Step 1: Measure cost per AI feature use. For LLM-based features: average input token count × input token price + average output token count × output token price + any embedding or retrieval costs. Do this measurement on a representative sample of real user inputs, not on an idealized example.

Step 2: Measure usage frequency distribution. What is the distribution of usage across users — median, 75th percentile, 90th percentile, 99th percentile? The distribution matters more than the average for pricing decisions, because high-volume tail users drive cost.

Step 3: Calculate cost at different pricing models. For subscription inclusion: what is the average monthly AI feature cost per user? What is it at the 90th percentile? At what point does the feature become uneconomic at the planned subscription price? For usage-based: what usage volume would a user need to justify the premium? Is that volume realistic for the target customer?

Step 4: Model the impact of improvement. AI inference costs decline over time as models improve and competition increases. A pricing model that is uneconomic today may be economic in 12 months. Include this trajectory in the analysis, but do not make pricing decisions based on projected cost reductions that have not materialized.

31.4 Packaging Decisions

Pricing is how you charge; packaging is what you charge for. Packaging decisions affect both monetization and user behavior.

Granularity of the AI unit. Is the chargeable unit a query, a document processed, an inference call, a session? The choice affects user behavior. Per-query pricing discourages exploratory use. Per-document pricing discourages processing large corpora. Choose the unit that aligns with how users think about value.

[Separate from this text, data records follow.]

-- pv_equiv track=rewrite | github.com/roadsidegravel/cyber-dojo | 003 bowling game Python unittest/bowlingScore.py | convert_score_to_number_list
-- ===== SOURCE A (Python) =====
-- def convert_score_to_number_list(score):
--     result = []
--     game = score+'!'
--     splitGame = game.split('!')
--     balls = splitGame[0]
--     bonusBalls = splitGame[1]
--     allBalls = balls + bonusBalls + '00'
--     for index,char in enumerate(balls):
--         number = 0
--         if char.isdigit():
--             number += int(char)
--         elif char == '/':
--             previousScore = int(game[index-1])
--             number += 10 - previousScore
--             nextBall = allBalls[index+1]
--             nextBall = nextBall.replace('X', '10')
--             bonusScore = int(nextBall)
--             number += bonusScore
--         elif char == 'X':
--             number += 10
--             nextBall = allBalls[index+1]
--             nexterBall = allBalls[index+2]
--             if nexterBall == '/':
--                 bonusScore = 10
--             else:
--                 nextBall = nextBall.replace('X', '10')
--                 nexterBall = nexterBall.replace('X', '10')
--                 bonusScore = int(nextBall) + int(nexterBall)
--             number +=bonusScore
--         else:
--             raise Exception(f'symbol {char} in score not understood. {score}')
--         result.append(number)
--     return result
-- ===== SOURCE B (Python) =====
-- def convert_score_to_number_list(score):
--     parts = (score + '!').split('!')
--     balls = parts[0]
--     bonus = parts[1]
--     allBalls = balls + bonus + '00'
--     # first pass: intrinsic value of every ball in the sequence
--     vals = []
--     for c in allBalls:
--         if c.isdigit():
--             v = int(c)
--         elif c == 'X':
--             v = 10
--         elif c == '/':
--             v = 10 - (vals[-1] if vals else 0)
--         else:
--             v = 0
--         vals.append(v)
--     # second pass: per-ball score of the main game
--     result = []
--     for i, c in enumerate(balls):
--         if c.isdigit():
--             result.append(vals[i])
--         elif c == '/':
--             result.append(vals[i] + vals[i + 1])
--         elif c == 'X':
--             result.append(10 + vals[i + 1] + vals[i + 2])
--         else:
--             raise Exception(f'symbol {c} in score not understood. {score}')
--     return result
-- ===== Notes on version B (the rewrite author's own statement) =====
-- stated objective: alternative
-- what changed: B replaces A's per-ball lookahead (raw-string re-indexing, character substitution and re-parsing, plus a special case for a spare right after a strike) by a two-pass table scheme: one pass assigns every ball its intrinsic value (digit value, ten for a strike, ten minus the previous value for a spare), a second pass sums table entries, which makes the strike-then-spare special case disappear.
import Mathlib
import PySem

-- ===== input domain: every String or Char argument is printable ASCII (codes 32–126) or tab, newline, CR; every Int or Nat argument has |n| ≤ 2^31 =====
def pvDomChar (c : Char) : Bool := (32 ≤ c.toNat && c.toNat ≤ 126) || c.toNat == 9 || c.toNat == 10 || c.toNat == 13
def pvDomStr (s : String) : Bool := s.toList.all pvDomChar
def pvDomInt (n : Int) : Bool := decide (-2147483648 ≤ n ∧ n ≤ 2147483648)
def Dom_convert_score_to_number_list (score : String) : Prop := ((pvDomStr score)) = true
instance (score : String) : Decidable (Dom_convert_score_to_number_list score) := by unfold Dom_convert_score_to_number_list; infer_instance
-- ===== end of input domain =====

-- B replaces A's per-ball lookahead (raw-string re-indexing, character substitution and re-parsing,
-- strike-then-spare special case) by two passes: a table of intrinsic per-ball values, then a summing
-- pass over it (objective: alternative decomposition).

-- ===== PORT A =====
def convert_score_to_number_list (score : String) : List Int :=
  let game : List Char := score.toList ++ ['!']
  let splitGame := PySem.Chars.splitOn game ['!']
  let balls := splitGame.getD 0 []
  let bonusBalls := splitGame.getD 1 []
  let allBalls := balls ++ bonusBalls ++ ['0', '0']
  (PySem.List.enumerate balls).foldl (fun result ic =>
    let index := ic.1
    let char := ic.2
    let number : Int :=
      if PySem.Chars.isdigit char then
        (PySem.Int.ofChars? [char]).getD 0
      else if char = '/' then
        let previousScore := (PySem.Int.ofChars? [PySem.List.pyGetD game (index - 1) ' ']).getD 0
        let nextBall := PySem.Chars.replace [PySem.List.pyGetD allBalls (index + 1) ' '] ['X'] ['1', '0']
        (10 - previousScore) + (PySem.Int.ofChars? nextBall).getD 0
      else if char = 'X' then
        let nextBall := [PySem.List.pyGetD allBalls (index + 1) ' ']
        let nexterBall := [PySem.List.pyGetD allBalls (index + 2) ' ']
        let bonusScore : Int :=
          if nexterBall = ['/'] then 10
          else (PySem.Int.ofChars? (PySem.Chars.replace nextBall ['X'] ['1', '0'])).getD 0
               + (PySem.Int.ofChars? (PySem.Chars.replace nexterBall ['X'] ['1', '0'])).getD 0
        10 + bonusScore
      else 0  -- Python raises Exception here; excluded by Pre_
    result ++ [number]) []

-- ===== PORT B =====
def convert_score_to_number_list_alt (score : String) : List Int :=
  let parts := PySem.Chars.splitOn (score.toList ++ ['!']) ['!']
  let balls := parts.getD 0 []
  let bonus := parts.getD 1 []
  let allBalls := balls ++ bonus ++ ['0', '0']
  let vals : List Int := allBalls.foldl (fun vals c =>
    vals ++ [if PySem.Chars.isdigit c then (PySem.Int.ofChars? [c]).getD 0
             else if c = 'X' then 10
             else if c = '/' then 10 - (if vals.isEmpty then 0 else PySem.List.pyGetD vals (-1) 0)
             else 0]) []
  (PySem.List.enumerate balls).foldl (fun result ic =>
    let i := ic.1
    let c := ic.2
    if PySem.Chars.isdigit c then result ++ [PySem.List.pyGetD vals i 0]
    else if c = '/' then result ++ [PySem.List.pyGetD vals i 0 + PySem.List.pyGetD vals (i + 1) 0]
    else if c = 'X' then result ++ [10 + PySem.List.pyGetD vals (i + 1) 0 + PySem.List.pyGetD vals (i + 2) 0]
    else result  -- Python raises Exception here; excluded by Pre_
    ) []

-- ===== PRECONDITION & SPEC =====
-- helper shapes for Pre_ (the main balls and the full ball sequence, as both Pythons parse them)
def pvBalls (score : String) : List Char :=
  (PySem.Chars.splitOn (score.toList ++ ['!']) ['!']).getD 0 []
def pvAll (score : String) : List Char :=
  pvBalls score ++ (PySem.Chars.splitOn (score.toList ++ ['!']) ['!']).getD 1 [] ++ ['0', '0']

-- Pre_ holds exactly where Python A returns normally: every main-game ball is a digit, a spare
-- preceded by a digit ball (not in first position) and followed by a digit/strike ball, or a
-- strike whose two following balls are a digit/strike pair or end in a spare.
def Pre_convert_score_to_number_list (score : String) : Prop :=
  ∀ i, i < (pvBalls score).length →
    PySem.Chars.isdigit ((pvBalls score).getD i ' ') = true ∨
    ((pvBalls score).getD i ' ' = '/' ∧ 1 ≤ i ∧
      PySem.Chars.isdigit ((pvBalls score).getD (i - 1) ' ') = true ∧
      (PySem.Chars.isdigit ((pvAll score).getD (i + 1) ' ') = true ∨ (pvAll score).getD (i + 1) ' ' = 'X')) ∨
    ((pvBalls score).getD i ' ' = 'X' ∧
      ((pvAll score).getD (i + 2) ' ' = '/' ∨
        ((PySem.Chars.isdigit ((pvAll score).getD (i + 1) ' ') = true ∨ (pvAll score).getD (i + 1) ' ' = 'X') ∧
         (PySem.Chars.isdigit ((pvAll score).getD (i + 2) ' ') = true ∨ (pvAll score).getD (i + 2) ' ' = 'X'))))

instance (score : String) : Decidable (Pre_convert_score_to_number_list score) := by
  unfold Pre_convert_score_to_number_list; infer_instance

def pvWitness_convert_score_to_number_list : String := "9/X45"

def Spec_convert_score_to_number_list (score : String) (out : List Int) : Prop := out = convert_score_to_number_list_alt score
instance (score : String) (out : List Int) : Decidable (Spec_convert_score_to_number_list score out) := by unfold Spec_convert_score_to_number_list; infer_instance

-- ===== CLAIM (what is proved, stated in full; the proofs are below) =====
def Claim_equal_convert_score_to_number_list : Prop := ∀ (score : String), Dom_convert_score_to_number_list score → Pre_convert_score_to_number_list score → Spec_convert_score_to_number_list score (convert_score_to_number_list score)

Bundle vs. à la carte. Bundling multiple AI features into a single tier simplifies the pricing story and increases perceived value. À la carte pricing allows precise capture of willingness to pay for each feature but creates complexity. Bundling is almost always the right choice for early-stage AI features.

Free tier design. If the product has a free tier, decide what AI access free users get. Options: no AI access (maximum monetization incentive, maximum adoption friction); limited AI access with a monthly cap (balances adoption and cost); AI access with clear quality differentiation (free tier gets a less capable model, paid tier gets the full model). The third option is viable when model quality differences are perceptible to users; it is not viable when users cannot tell the difference.

Enterprise pricing. Enterprise customers with high AI usage volumes require custom pricing negotiations. Build the capability for custom usage limits and enterprise-specific pricing from the product architecture — volume caps that are hardcoded rather than configurable will create implementation debt when the first enterprise deal requires negotiated terms.

Pricing and packaging decisions made at launch are hard to change without affecting existing customers. Invest in the analysis before launch rather than inheriting a model that requires a painful migration.